The following extract is from an interview with Pasolini in Rome in 1968. 


The Gospel According to St Matthew (Directed by Pier Paolo Pasolini)

Q: In “The Cinema of Poetry” you mention the importance of making the audience aware of the camera as a criterion of poetic cinema. There has been some confusion as to whether you meant that the cinema is naturally poetry and, if so, first, how has prose cinema—like the aforementioned Gideon of Scotland—managed on the whole to impose itself?; and, second, if the cinema is naturally poetry, in what way does making people aware of the camera determine whether or not it is poetry?
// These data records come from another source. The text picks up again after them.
-- ===== LEMMAS AND PROOFS =====

-- the comparison sorted2 (key = (fst, snd)) uses
def pvBef (a b : Int × Int) : Bool :=
  decide (a.1 < b.1) || (!decide (b.1 < a.1) && decide (a.2 < b.2))

theorem pv_sorted2_eq (xs : List (Int × Int)) :
    PySem.List.sorted2 xs Prod.fst Prod.snd =
      xs.foldl (fun acc x => PySem.List.insertBy pvBef x acc) [] := rfl

theorem pv_insertBy_nil (x : Int × Int) : PySem.List.insertBy pvBef x [] = [x] := rfl

theorem pv_insertBy_cons (x y : Int × Int) (ys : List (Int × Int)) :
    PySem.List.insertBy pvBef x (y :: ys) =
      if pvBef x y then x :: y :: ys else y :: PySem.List.insertBy pvBef x ys := rfl

-- the order sorted2 produces: lexicographic ≤ on (time, border)
def pvR (a b : Int × Int) : Prop := pvBef b a = false

theorem pvR_iff (a b : Int × Int) : pvR a b ↔ (a.1 < b.1 ∨ (a.1 = b.1 ∧ a.2 ≤ b.2)) := by
  simp [pvR, pvBef]; omega

theorem pv_bef_true {x y : Int × Int} (h : pvBef x y = true) : pvR x y := by
  simp [pvBef] at h; rw [pvR_iff]; omega

theorem pv_bef_false {x y : Int × Int} (h : pvBef x y = false) : pvR y x := by
  simp [pvBef] at h; rw [pvR_iff]; omega

theorem pvR_trans {x y z : Int × Int} (h1 : pvR x y) (h2 : pvR y z) : pvR x z := by
  rw [pvR_iff] at h1 h2 ⊢; omega

theorem pv_insertBy_pairwise (x : Int × Int) (l : List (Int × Int))
    (h : l.Pairwise pvR) : (PySem.List.insertBy pvBef x l).Pairwise pvR := by
  induction l with
  | nil => simp [pv_insertBy_nil]
  | cons y ys ih =>
    rw [pv_insertBy_cons]
    rcases List.pairwise_cons.mp h with ⟨hy, hys⟩
    split_ifs with hb
    · refine List.pairwise_cons.mpr ⟨?_, h⟩
      intro z hz
      rcases List.mem_cons.mp hz with hz | hz
      · exact hz ▸ pv_bef_true hb
      · exact pvR_trans (pv_bef_true hb) (hy z hz)
    · refine List.pairwise_cons.mpr ⟨?_, ih hys⟩
      intro z hz
      by_cases hzx : z = x
      · exact hzx ▸ pv_bef_false (Bool.of_not_eq_true hb)
      · have hzy : z ∈ ys := by
          have := PySem.List.mem_insertBy (before := pvBef) (x := x) (ys := ys) (y := z)
          tauto
        exact hy z hzy

theorem pv_foldl_insertBy_pairwise (xs : List (Int × Int)) :
    ∀ acc : List (Int × Int), acc.Pairwise pvR →
      (xs.foldl (fun acc x => PySem.List.insertBy pvBef x acc) acc).Pairwise pvR := by
  induction xs with
  | nil => intro acc h; simpa using h
  | cons x xs ih =>
    intro acc h
    simpa [List.foldl_cons] using ih _ (pv_insertBy_pairwise x acc h)

theorem pv_sorted2_pairwise (xs : List (Int × Int)) :
    (PySem.List.sorted2 xs Prod.fst Prod.snd).Pairwise pvR := by
  rw [pv_sorted2_eq]
  exact pv_foldl_insertBy_pairwise xs [] (List.Pairwise.nil)

-- every border produced by all_timestamps is -1 or 1
theorem pv_cycleZip_snd (ts : List Int) : ∀ b : Int, (b = -1 ∨ b = 1) →
    ∀ p ∈ pvCycleZip ts b, p.2 = -1 ∨ p.2 = 1 := by
  induction ts with
  | nil => intro b _ p hp; simp [pvCycleZip] at hp
  | cons t ts ih =>
    intro b hb p hp
    simp [pvCycleZip] at hp
    rcases hp with hp | hp
    · subst hp; exact hb
    · exact ih (-b) (by omega) p hp

theorem pv_allTimestamps_snd (massive : List (String × List Int)) :
    ∀ p ∈ pvAllTimestamps massive, p.2 = -1 ∨ p.2 = 1 := by
  intro p hp
  simp [pvAllTimestamps, List.mem_flatMap] at hp
  rcases hp with ⟨a, b, hab, hmem⟩
  exact pv_cycleZip_snd b (-1) (Or.inl rfl) p hmem

-- sum of borders
def pvSum (l : List (Int × Int)) : Int := (l.map Prod.snd).sum

theorem pvLoopA_append (xs ys : List (Int × Int)) : ∀ c : Int,
    pvLoopA c (xs ++ ys) = pvLoopA c xs ++ pvLoopA (c + pvSum xs) ys := by
  induction xs with
  | nil => intro c; simp [pvLoopA, pvSum]
  | cons x xs ih =>
    intro c
    simp only [List.cons_append, pvLoopA, ih (c + x.2), pvSum, List.map_cons, List.sum_cons]
    have : c + x.2 + (xs.map Prod.snd).sum = c + (x.2 + (xs.map Prod.snd).sum) := by ring
    rw [this]
    simp [List.append_assoc]

-- the descending half of a group
theorem pvLoopA_rep_neg (s : Nat) (t : Int) : ∀ c : Int,
    pvLoopA c (List.replicate s (t, -1)) =
      if c ≥ -2 ∧ c - s ≤ -3 then [(t, (-1 : Int))] else [] := by
  induction s with
  | zero => intro c; simp [pvLoopA]; omega
  | succ s ih =>
    intro c
    simp only [List.replicate_succ, pvLoopA, ih (c + -1)]
    by_cases hc : c = -2
    · subst hc; norm_num
    · have h1 : ¬(c = -2 ∧ c + -1 = -3) := by omega
      have h2 : ¬(c = -3 ∧ c + -1 = -2) := by omega
      simp only [h1, h2, if_neg, if_false, List.nil_append]
      have : (c + -1 ≥ -2 ∧ c + -1 - (s : Int) ≤ -3) ↔ (c ≥ -2 ∧ c - ((s : Int) + 1) ≤ -3) := by
        omega
      simp only [Nat.cast_succ]
      split_ifs with ha hb hb
      · rfl
      · omega
      · omega
      · rfl

-- the ascending half of a group
theorem pvLoopA_rep_pos (e : Nat) (t : Int) : ∀ m : Int,
    pvLoopA m (List.replicate e (t, 1)) =
      if m ≤ -3 ∧ m + e ≥ -2 then [(t, (1 : Int))] else [] := by
  induction e with
  | zero => intro m; simp [pvLoopA]; omega
  | succ e ih =>
    intro m
    simp only [List.replicate_succ, pvLoopA, ih (m + 1)]
    by_cases hm : m = -3
    · subst hm; norm_num
    · have h1 : ¬(m = -2 ∧ m + 1 = -3) := by omega
      have h2 : ¬(m = -3 ∧ m + 1 = -2) := by omega
      simp only [h1, h2, if_neg, if_false, List.nil_append]
      have : (m + 1 ≤ -3 ∧ m + 1 + (e : Int) ≥ -2) ↔ (m ≤ -3 ∧ m + ((e : Int) + 1) ≥ -2) := by
        omega
      simp only [Nat.cast_succ]
      split_ifs with ha hb hb
      · rfl
      · omega
      · omega
      · rfl

-- a pairwise-ordered group at one timestamp with ±1 borders is starts-then-ends
theorem pv_group_shape (G : List (Int × Int)) (t : Int)
    (htime : ∀ p ∈ G, p.1 = t) (hpm : ∀ p ∈ G, p.2 = -1 ∨ p.2 = 1)
    (hord : G.Pairwise pvR) :
    ∃ s e : Nat, G = List.replicate s (t, -1) ++ List.replicate e (t, 1) := by
  induction G with
  | nil => exact ⟨0, 0, rfl⟩
  | cons p G ih =>
    rcases List.pairwise_cons.mp hord with ⟨hp, hG⟩
    have hpt : p.1 = t := htime p (by simp)
    rcases hpm p (by simp) with hb | hb
    · rcases ih (fun q hq => htime q (by simp [hq])) (fun q hq => hpm q (by simp [hq])) hG
        with ⟨s, e, hse⟩
      refine ⟨s + 1, e, ?_⟩
      have hpe : p = (t, -1) := Prod.ext hpt hb
      simp [hse, hpe, List.replicate_succ]
    · refine ⟨0, G.length + 1, ?_⟩
      have hpe : p = (t, 1) := Prod.ext hpt hb
      have hall : ∀ q ∈ G, q = (t, 1) := by
        intro q hq
        have h1 := htime q (by simp [hq])
        have h2 := hpm q (by simp [hq])
        have h3 := hp q hq
        rw [pvR_iff] at h3
        refine Prod.ext h1 ?_
        rcases h2 with h2 | h2
        · exfalso; rw [hpt, hb] at h3; omega
        · exact h2
      rw [List.replicate_zero, List.nil_append, List.replicate_succ, hpe]
      congr 1
      exact List.eq_replicate_of_mem hall

theorem pvGroupBy_cons (t b : Int) (rest : List (Int × Int)) :
    pvGroupBy ((t, b) :: rest) =
      (t, b :: (rest.takeWhile (fun p => p.1 == t)).map Prod.snd) ::
        pvGroupBy (rest.dropWhile (fun p => p.1 == t)) := by
  rw [pvGroupBy.eq_def]

-- main invariant: on an ordered ±1-bordered list the two loops agree
theorem pv_loops_agree_aux : ∀ n : Nat, ∀ l : List (Int × Int), l.length ≤ n →
    l.Pairwise pvR → (∀ p ∈ l, p.2 = -1 ∨ p.2 = 1) →
    ∀ c : Int, pvLoopA c l = pvLoopB c (pvGroupBy l) := by
  intro n
  induction n with
  | zero =>
    intro l hlen _ _ c
    have : l = [] := List.eq_nil_of_length_eq_zero (by omega)
    subst this
    simp [pvLoopA, pvGroupBy, pvLoopB]
  | succ n ih =>
    intro l hlen hord hpm c
    rcases l with _ | ⟨⟨t, b⟩, rest⟩
    · simp [pvLoopA, pvGroupBy, pvLoopB]
    · -- decompose into the first group and the remainder
      set g := rest.takeWhile (fun p => p.1 == t) with hg
      set r := rest.dropWhile (fun p => p.1 == t) with hr
      have hsplit : rest = g ++ r := (List.takeWhile_append_dropWhile).symm
      have hl : (t, b) :: rest = ((t, b) :: g) ++ r := by simp [hsplit]
      -- group facts
      have htime : ∀ p ∈ (t, b) :: g, p.1 = t := by
        intro p hp
        rcases List.mem_cons.mp hp with hp | hp
        · rw [hp]
        · have := List.mem_takeWhile_imp (hg ▸ hp)
          simpa using this
      have hsub : ∀ p ∈ (t, b) :: g, p ∈ (t, b) :: rest := by
        intro p hp
        rcases List.mem_cons.mp hp with hp | hp
        · simp [hp]
        · have : p ∈ rest := (List.takeWhile_sublist _).mem (hg ▸ hp)
          simp [this]
      have hpmG : ∀ p ∈ (t, b) :: g, p.2 = -1 ∨ p.2 = 1 := fun p hp => hpm p (hsub p hp)
      have hordG : ((t, b) :: g).Pairwise pvR := by
        rw [hl] at hord
        exact (List.pairwise_append.mp hord).1
      obtain ⟨s, e, hshape⟩ := pv_group_shape ((t, b) :: g) t htime hpmG hordG
      -- remainder facts
      have hrsub : r.Sublist rest := by rw [hr]; exact List.dropWhile_sublist _
      have hordR : r.Pairwise pvR := by
        rw [hl] at hord
        exact (List.pairwise_append.mp hord).2.1
      have hpmR : ∀ p ∈ r, p.2 = -1 ∨ p.2 = 1 := by
        intro p hp
        exact hpm p (by simp [hrsub.mem hp])
      have hlenR : r.length ≤ n := by
        have h1 := hrsub.length_le
        simp only [List.length_cons] at hlen
        omega
      -- counts in the group
      have hcount : ((b :: g.map Prod.snd).count (-1 : Int)) = s := by
        have hbg : b :: g.map Prod.snd = ((t, b) :: g).map Prod.snd := by simp
        rw [hbg, hshape]
        simp [List.count_replicate]
      have hlength : (b :: g.map Prod.snd).length = s + e := by
        have hbg : b :: g.map Prod.snd = ((t, b) :: g).map Prod.snd := by simp
        rw [hbg, hshape]; simp
      have hsum : pvSum ((t, b) :: g) = (e : Int) - (s : Int) := by
        rw [pvSum, hshape]
        simp [List.map_replicate, List.sum_replicate]
        ring
      -- compute A's side: group halves then the remainder
      have hsum2 : pvSum (List.replicate s ((t : Int), (-1 : Int)) ++ List.replicate e ((t : Int), (1 : Int))) = (e : Int) - (s : Int) := by
        rw [← hshape]; exact hsum
      have hsumneg : pvSum (List.replicate s ((t : Int), (-1 : Int))) = -(s : Int) := by
        simp [pvSum, List.map_replicate, List.sum_replicate]
      conv_lhs => rw [hl, pvLoopA_append, hshape, pvLoopA_append, pvLoopA_rep_neg,
        pvLoopA_rep_pos, hsumneg, hsum2]
      -- compute B's side: first group, then the recursive call via the IH
      rw [pvGroupBy_cons]
      rw [pvLoopB]
      simp only [← hg, ← hr]
      have hc : ((b :: g.map Prod.snd).count (-1 : Int) : Int) = (s : Int) := by
        exact_mod_cast congrArg (Nat.cast : Nat → Int) hcount
      have hc2 : ((b :: g.map Prod.snd).length : Int) = (s : Int) + (e : Int) := by
        exact_mod_cast congrArg (Nat.cast : Nat → Int) hlength
      rw [hc, hc2]
      have harith : c - (s : Int) + ((s : Int) + (e : Int) - (s : Int)) = c + ((e : Int) - (s : Int)) := by ring
      rw [harith]
      rw [← ih r hlenR hordR hpmR (c + ((e : Int) - (s : Int)))]
      have hms : c + -(s : Int) = c - (s : Int) := by ring
      have hms2 : c - (s : Int) + (e : Int) = c + ((e : Int) - (s : Int)) := by ring
      rw [hms, hms2]

theorem pv_loops_agree (l : List (Int × Int)) (hord : l.Pairwise pvR)
    (hpm : ∀ p ∈ l, p.2 = -1 ∨ p.2 = 1) (c : Int) :
    pvLoopA c l = pvLoopB c (pvGroupBy l) :=
  pv_loops_agree_aux l.length l (le_refl _) hord hpm c

-- ===== VERDICT (by name: the statement is the Claim_ definition above) =====
theorem presence_spec : Claim_equal_presence := by
  intro massive _
  unfold Spec_presence presence presence_alt
  exact pv_loops_agree _ (pv_sorted2_pairwise _)
    (fun p hp => pv_allTimestamps_snd massive p
      ((PySem.List.sorted2_perm _ _ _ _).mem_iff.mp hp)) 0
P.P.P.: In my view the cinema is substantially and naturally poetic, for the reasons I have stated: because it is dreamlike, because it is close to dreams, because a cinematic sequence and a sequence of memory or of a dream—and not only that but things in themselves, in reality—are profoundly poetic: a tree photographed is poetic, a human face photographed is poetic because physicality is poetic in itself, because it is an apparition, because it is full of mystery, because it is full of ambiguity, because it is full of polyvalent meaning, because even a tree is a sign of a linguistic system. But who talks through a tree? God, or reality itself. Therefore the tree as a sign puts us in communication with a mysterious speaker. Therefore the cinema, by directly reproducing objects physically, is substantially if paradoxically poetic at the same time. This is one aspect of the problem, let’s say a pre-historic, almost pre-cinematographic one. After that we have the cinema as a historical fact, as a means of communication, and as such it too is beginning to develop into different subspecies, like all communications media. Just as literature has a language for prose and a language for poetry, so does the cinema. That’s what I was saying. In this case you must forget that the cinema is naturally poetic because it is a type of poetry, which, I repeat, is pre-historic, amorphous, unnatural. If you see a bit of the most banal western ever made or any old commercial film, if you look at it in a non-conventional way, even a film like that will reveal the dreamlike and poetic quality which exists physically and naturally in the cinema; but this is not the cinema of poetry. The cinema of poetry is the cinema that adopts a particular technique just as a poet adopts a particular technique when he writes verse. If you open a book of poetry, you can see the style immediately, the rhyme-scheme and all that: you see the language as an instrument, or you count the syllables in the verse. The equivalent of what you see in a text of poetry you can also find in a cinematic text, through the stylemes—i.e., through the camera movements and the montage. So to make films is to be a poet.

– An Interview with Pier Paolo Pasolini. In After New-Realism, Ed. Bert Cardullo.